Exercise objective: Quote exactly and only this range of lines in the data below: the line that holds "else if h <" to the line that holds "-- A's inner", both included.

*** Opening of Provided data ***

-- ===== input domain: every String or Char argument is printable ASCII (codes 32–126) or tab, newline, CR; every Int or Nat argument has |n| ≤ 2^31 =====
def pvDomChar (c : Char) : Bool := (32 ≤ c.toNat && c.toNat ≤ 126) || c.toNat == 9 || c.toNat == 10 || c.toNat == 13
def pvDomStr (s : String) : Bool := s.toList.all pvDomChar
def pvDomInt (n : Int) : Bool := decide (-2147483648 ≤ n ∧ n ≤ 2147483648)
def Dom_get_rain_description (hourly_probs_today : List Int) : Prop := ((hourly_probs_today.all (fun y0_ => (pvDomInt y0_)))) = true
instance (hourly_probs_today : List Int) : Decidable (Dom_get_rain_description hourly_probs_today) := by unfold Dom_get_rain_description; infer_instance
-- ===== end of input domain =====

-- B replaces A's three phases (collect rainy indices, gap-scan into windows, re-slice for each
-- window's max) with ONE streaming pass that maintains the open run's (start, last, max);
-- alternative decomposition, same O(n) cost, identical return value.

-- ===== PORT A =====
def RAIN_THRESHOLD : Int := 40

def fmt_hour (h : Int) : String :=
  if h = 0 then "midnight"
  else if h = 12 then "noon"
  else if h < 12 then PySem.Int.toStr h ++ "am"
  else PySem.Int.toStr (h - 12) ++ "pm"

-- body of A's gap-detection loop; state = (windows, start, prev)
def pvStepA (st : List (Int × Int) × Int × Int) (h : Int) : List (Int × Int) × Int × Int :=
  if h > st.2.2 + 1 then (st.1 ++ [(st.2.1, st.2.2 + 1)], h, h) else (st.1, st.2.1, h)

-- A's inner closure 'label', with its capture of hourly_probs_today made explicit.
-- Python's max() raises on an empty sequence; every window here is nonempty, so the
-- .getD 0 default is unreachable.
def pvLabel (hourly_probs_today : List Int) (start stop : Int) : String :=
  let mid := PySem.Int.floordiv (start + stop) 2
  let max_prob := (PySem.List.max? (PySem.List.slice hourly_probs_today (some start) (some stop)) (fun y => y)).getD 0
  let period :=
    if 6 ≤ mid ∧ mid < 12 then "morning"
    else if 12 ≤ mid ∧ mid < 18 then "afternoon"
    else if 18 ≤ mid ∧ mid < 22 then "evening"
    else "overnight"
  period ++ " (" ++ fmt_hour start ++ "–" ++ fmt_hour stop ++ ", " ++ PySem.Int.toStr max_prob ++ "%)"

def get_rain_description (hourly_probs_today : List Int) : Option String :=
  match ((PySem.List.enumerate hourly_probs_today).filter (fun hp => hp.2 ≥ RAIN_THRESHOLD)).map (fun hp => hp.1) with
  | [] => none
  | r0 :: rest =>
    let st := rest.foldl pvStepA ([], r0, r0)
    let windows := st.1 ++ [(st.2.1, st.2.2 + 1)]
    let parts := windows.map (fun w => pvLabel hourly_probs_today w.1 w.2)
    some ("🌧 Rain expected: " ++ PySem.Str.join ", " parts)

-- ===== PORT B =====
-- loop body of B's single pass; state = (finished groups, open run); a group is (start, last, max_prob)
def pvStepB (st : List (Int × Int × Int) × Option (Int × Int × Int)) (hp : Int × Int) :
    List (Int × Int × Int) × Option (Int × Int × Int) :=
  if hp.2 ≥ RAIN_THRESHOLD then
    match st.2 with
    | none => (st.1, some (hp.1, hp.1, hp.2))
    | some c => (st.1, some (c.1, hp.1, if hp.2 > c.2.2 then hp.2 else c.2.2))
  else
    match st.2 with
    | some c => (st.1 ++ [c], none)
    | none => st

*** Close of Provided data ***

Written reply:
  else if h < 12 then PySem.Int.toStr h ++ "am"
  else PySem.Int.toStr (h - 12) ++ "pm"

-- body of A's gap-detection loop; state = (windows, start, prev)
def pvStepA (st : List (Int × Int) × Int × Int) (h : Int) : List (Int × Int) × Int × Int :=
  if h > st.2.2 + 1 then (st.1 ++ [(st.2.1, st.2.2 + 1)], h, h) else (st.1, st.2.1, h)

-- A's inner closure 'label', with its capture of hourly_probs_today made explicit.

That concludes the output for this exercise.